Exercise instructions: From the data below, please reproduce exactly everything from the line that contains "-- A's append" down to the line that contains "rw [PySem.Set.update_eq_append_filter]", with both ends included.

Exercise input:
-- pv_equiv track=rewrite | github.com/OpenRobotLab/EmbodiedScan | models/EmbodiedScan/lry_utils/utils_read.py | reverse_multi2multi_mapping
-- ===== SOURCE A (Python) =====
-- def reverse_multi2multi_mapping(mapping):
--     """
--     Args:
--         mapping: dict in format key1:[value1, value2], key2:[value2, value3]
--     Returns:
--         mapping: dict in format value1:[key1], value2:[key1, key2], value3:[key2]
--     """
--     output = {}
--     possible_values = []
--     for key, values in mapping.items():
--         for value in values:
--             possible_values.append(value)
--     possible_values = list(set(possible_values))
--     for value in possible_values:
--         output[value] = []
--     for key, values in mapping.items():
--         for value in values:
--             output[value].append(key)
--     return output
-- ===== SOURCE B (Python) =====
-- def reverse_multi2multi_mapping(mapping):
--     # value-major rebuild: collect the distinct values (first occurrence order),
--     # then build each value's key list by scanning the whole mapping for that value
--     seen = []
--     for values in mapping.values():
--         for v in values:
--             if v not in seen:
--                 seen.append(v)
--     return {v: [key for key, values in mapping.items() for u in values if u == v]
--             for v in seen}
-- ===== Notes on version B (the rewrite author's own statement) =====
-- stated objective: alternative
-- what changed: A accumulates output lists incrementally (collect values, set-dedup, pre-initialize empty lists, then append keys one by one); B is value-major: it collects the distinct values once and then builds each value's key list in full by a fresh scan of the whole mapping per value, never mutating a partially built list.
import Mathlib
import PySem

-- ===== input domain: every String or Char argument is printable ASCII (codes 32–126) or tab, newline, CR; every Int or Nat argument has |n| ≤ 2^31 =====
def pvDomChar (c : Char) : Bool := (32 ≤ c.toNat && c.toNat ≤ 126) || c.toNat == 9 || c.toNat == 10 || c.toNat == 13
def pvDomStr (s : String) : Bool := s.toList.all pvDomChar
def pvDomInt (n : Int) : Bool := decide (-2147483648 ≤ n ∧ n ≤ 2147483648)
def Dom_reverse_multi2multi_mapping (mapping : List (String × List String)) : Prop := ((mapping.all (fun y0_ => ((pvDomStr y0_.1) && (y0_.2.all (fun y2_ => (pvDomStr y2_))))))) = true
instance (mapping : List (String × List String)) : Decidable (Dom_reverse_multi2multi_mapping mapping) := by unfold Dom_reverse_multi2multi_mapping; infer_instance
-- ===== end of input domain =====

-- B replaces A's incremental append-to-dict accumulation by a value-major rebuild: collect the
-- distinct values, then build each value's key list in full by a fresh scan of the mapping per value
-- (alternative algorithm, not claimed faster).

-- ===== PORT A =====
def reverse_multi2multi_mapping (mapping : List (String × List String)) : List (String × List String) :=
  let output : PySem.Dict String (List String) := PySem.Dict.empty
  -- for key, values in mapping.items(): for value in values: possible_values.append(value)
  let possible_values : List String :=
    mapping.foldl (fun acc kv => kv.2.foldl (fun acc v => acc ++ [v]) acc) []
  -- possible_values = list(set(possible_values))
  let possible_values := PySem.Set.ofList possible_values
  -- for value in possible_values: output[value] = []
  let output := possible_values.foldl (fun d v => d.insert v []) output
  -- for key, values in mapping.items(): for value in values: output[value].append(key)
  let output := mapping.foldl (fun d kv => kv.2.foldl (fun d v => d.modify v [] (fun l => l ++ [kv.1])) d) output
  output.items

-- ===== PORT B =====
def reverse_multi2multi_mapping_alt (mapping : List (String × List String)) : List (String × List String) :=
  -- seen: distinct values in first-occurrence order
  let seen : List String :=
    mapping.foldl (fun s kv => kv.2.foldl (fun s v => if s.contains v then s else s ++ [v]) s) []
  -- {v: [key for key, values in mapping.items() for u in values if u == v] for v in seen}
  seen.map (fun v =>
    (v, mapping.flatMap (fun kv => (kv.2.filter (fun u => u == v)).map (fun _ => kv.1))))

-- ===== PRECONDITION & SPEC =====
def Spec_reverse_multi2multi_mapping (mapping : List (String × List String)) (out : List (String × List String)) : Prop := out = reverse_multi2multi_mapping_alt mapping
instance (mapping : List (String × List String)) (out : List (String × List String)) : Decidable (Spec_reverse_multi2multi_mapping mapping out) := by unfold Spec_reverse_multi2multi_mapping; infer_instance

-- ===== CLAIM =====
def Claim_equal_reverse_multi2multi_mapping : Prop := ∀ (mapping : List (String × List String)), Dom_reverse_multi2multi_mapping mapping → Spec_reverse_multi2multi_mapping mapping (reverse_multi2multi_mapping mapping)

-- ===== LEMMAS AND PROOFS =====

-- The (value, key) pairs in traversal order.
def pvPairs (mapping : List (String × List String)) : List (String × String) :=
  mapping.flatMap (fun kv => kv.2.map (fun v => (v, kv.1)))

-- all values in traversal order
def pvVals (mapping : List (String × List String)) : List String :=
  (pvPairs mapping).map (·.1)

-- the common result: for each distinct value (first-occurrence order), the keys listing it, in order
def pvGroup (mapping : List (String × List String)) (v : String) : List String :=
  ((pvPairs mapping).filter (fun p => p.1 == v)).map (·.2)

theorem pvVals_cons (kv : String × List String) (rest : List (String × List String)) :
    pvVals (kv :: rest) = kv.2 ++ pvVals rest := by
  simp [pvVals, pvPairs, Function.comp_def]

-- A's value-collection loop
theorem A_collect (mapping : List (String × List String)) (init : List String) :
    mapping.foldl (fun acc kv => kv.2.foldl (fun acc v => acc ++ [v]) acc) init
      = init ++ pvVals mapping := by
  induction mapping generalizing init with
  | nil => simp [pvVals, pvPairs]
  | cons kv rest ih =>
      rw [List.foldl_cons, ih, pvVals_cons, ← List.append_assoc]
      have h := PySem.List.foldl_append_singleton_eq_map (fun v : String => v) kv.2 init
      simp only [List.map_id_fun', id] at h
      rw [h]

-- A's append loop, flattened to a fold over the pair stream
theorem A_flatten (mapping : List (String × List String)) (d : PySem.Dict String (List String)) :
    mapping.foldl (fun d kv => kv.2.foldl (fun d v => d.modify v [] (fun l => l ++ [kv.1])) d) d
      = (pvPairs mapping).foldl (fun d p => d.modify p.1 [] (fun l => l ++ [p.2])) d := by
  induction mapping generalizing d with
  | nil => rfl
  | cons kv rest ih =>
      simp only [pvPairs, List.flatMap_cons, List.foldl_cons, List.foldl_append, List.foldl_map]
      rw [ih]; rfl

-- updating a set with its own elements changes nothing
theorem update_self (vs : List String) :
    PySem.Set.update (PySem.Set.ofList vs) vs = PySem.Set.ofList vs := by
  rw [PySem.Set.update_eq_append_filter]
  have h : List.filter (fun y => !(PySem.Set.ofList vs).contains y) (PySem.Set.ofList vs) = [] := by
    rw [List.filter_eq_nil_iff]
    intro a ha
    simp
    exact (PySem.Set.mem_ofList _ _).mp ha
  rw [h, List.append_nil]

-- A's pre-initialized dict, explicitly
theorem init_items (s : List String) (hs : s.Nodup) :
    (s.foldl (fun d v => d.insert v ([] : List String)) PySem.Dict.empty).items
      = s.map (fun v => (v, ([] : List String))) := by
  have h := PySem.Dict.items_foldl_insert_fresh s (fun v => v) (fun _ => ([] : List String))
    PySem.Dict.empty (by intro a _; simp) (by simpa using hs)
  simpa using h

theorem mk_map_getD (s : List String) (w : String) :
    (PySem.Dict.mk (s.map (fun v => (v, ([] : List String))))).getD w [] = [] := by
  induction s with
  | nil => rfl
  | cons x xs ih =>
      simp only [List.map_cons, PySem.Dict.getD_eq_get?_getD, PySem.Dict.get?_mk_cons] at *
      split <;> simp [ih]

-- A's result, characterised
theorem A_items (mapping : List (String × List String)) :
    reverse_multi2multi_mapping mapping
      = (PySem.Set.ofList (pvVals mapping)).map (fun v => (v, pvGroup mapping v)) := by
  show (_ : PySem.Dict String (List String)).items = _
  rw [A_collect mapping [], List.nil_append, A_flatten]
  set s := PySem.Set.ofList (pvVals mapping) with hs
  have hnd : s.Nodup := PySem.Set.nodup_ofList _
  have hinit : (s.foldl (fun d v => d.insert v ([] : List String)) PySem.Dict.empty)
      = PySem.Dict.mk (s.map (fun v => (v, ([] : List String)))) :=
    PySem.Dict.ext (init_items s hnd)
  rw [hinit]
  set D := (pvPairs mapping).foldl (fun d p => d.modify p.1 [] (fun l => l ++ [p.2]))
    (PySem.Dict.mk (s.map (fun v => (v, ([] : List String))))) with hD
  have hkeys : D.keys = s := by
    have h := PySem.Dict.keys_foldl_modify_key (pvPairs mapping) (fun p => p.1)
      ([] : List String) (fun _ p => fun l => l ++ [p.2])
      (PySem.Dict.mk (s.map (fun v => (v, ([] : List String)))))
    simp only [PySem.Dict.keys_mk, List.map_map] at h
    have : (List.map ((fun x => x.1) ∘ fun v => (v, ([] : List String))) s) = s := by
      simp [Function.comp_def]
    rw [this] at h
    rw [hD]
    have hv : List.map (fun p : String × String => p.1) (pvPairs mapping) = pvVals mapping := rfl
    rw [h, hv, hs, update_self]
  have hgetD : ∀ v, D.getD v [] = pvGroup mapping v := by
    intro v
    rw [hD, PySem.Dict.getD_foldl_modify_append, mk_map_getD, List.nil_append]
    rfl
  rw [PySem.Dict.items_eq_map_keys D (hkeys ▸ hnd) [], hkeys]
  exact List.map_congr_left (fun v _ => by rw [hgetD v])

-- B's seen-loop is PySem.Set.ofList of the value stream
theorem B_seen (mapping : List (String × List String)) (s0 : List String) :
    mapping.foldl (fun s kv => kv.2.foldl (fun s v => if s.contains v then s else s ++ [v]) s) s0
      = PySem.Set.update s0 (pvVals mapping) := by
  induction mapping generalizing s0 with
  | nil => rfl
  | cons kv rest ih =>
      rw [List.foldl_cons, ih, pvVals_cons]
      show PySem.Set.update (List.foldl PySem.Set.add s0 kv.2) (pvVals rest)
        = PySem.Set.update s0 (kv.2 ++ pvVals rest)
      simp [PySem.Set.update, List.foldl_append]

-- B's per-value comprehension is the group of that value
theorem B_group (mapping : List (String × List String)) (v : String) :
    mapping.flatMap (fun kv => (kv.2.filter (fun u => u == v)).map (fun _ => kv.1))
      = pvGroup mapping v := by
  induction mapping with
  | nil => rfl
  | cons kv rest ih =>
      simp only [pvGroup, pvPairs, List.flatMap_cons, List.filter_append, List.map_append,
        List.filter_map, List.map_map] at *
      rw [ih]
      rfl

-- B's result, characterised: the same list
theorem B_items (mapping : List (String × List String)) :
    reverse_multi2multi_mapping_alt mapping
      = (PySem.Set.ofList (pvVals mapping)).map (fun v => (v, pvGroup mapping v)) := by
  show List.map _ _ = _
  rw [B_seen mapping []]
  have : PySem.Set.update ([] : List String) (pvVals mapping) = PySem.Set.ofList (pvVals mapping) :=
    (PySem.Set.update_empty _)
  rw [this]
  exact List.map_congr_left (fun v _ => by rw [B_group])

-- ===== VERDICT =====
theorem reverse_multi2multi_mapping_spec : Claim_equal_reverse_multi2multi_mapping := by
  intro mapping _
  show reverse_multi2multi_mapping mapping = reverse_multi2multi_mapping_alt mapping
  rw [A_items, B_items]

Written reply:
-- A's append loop, flattened to a fold over the pair stream
theorem A_flatten (mapping : List (String × List String)) (d : PySem.Dict String (List String)) :
    mapping.foldl (fun d kv => kv.2.foldl (fun d v => d.modify v [] (fun l => l ++ [kv.1])) d) d
      = (pvPairs mapping).foldl (fun d p => d.modify p.1 [] (fun l => l ++ [p.2])) d := by
  induction mapping generalizing d with
  | nil => rfl
  | cons kv rest ih =>
      simp only [pvPairs, List.flatMap_cons, List.foldl_cons, List.foldl_append, List.foldl_map]
      rw [ih]; rfl

-- updating a set with its own elements changes nothing
theorem update_self (vs : List String) :
    PySem.Set.update (PySem.Set.ofList vs) vs = PySem.Set.ofList vs := by
  rw [PySem.Set.update_eq_append_filter]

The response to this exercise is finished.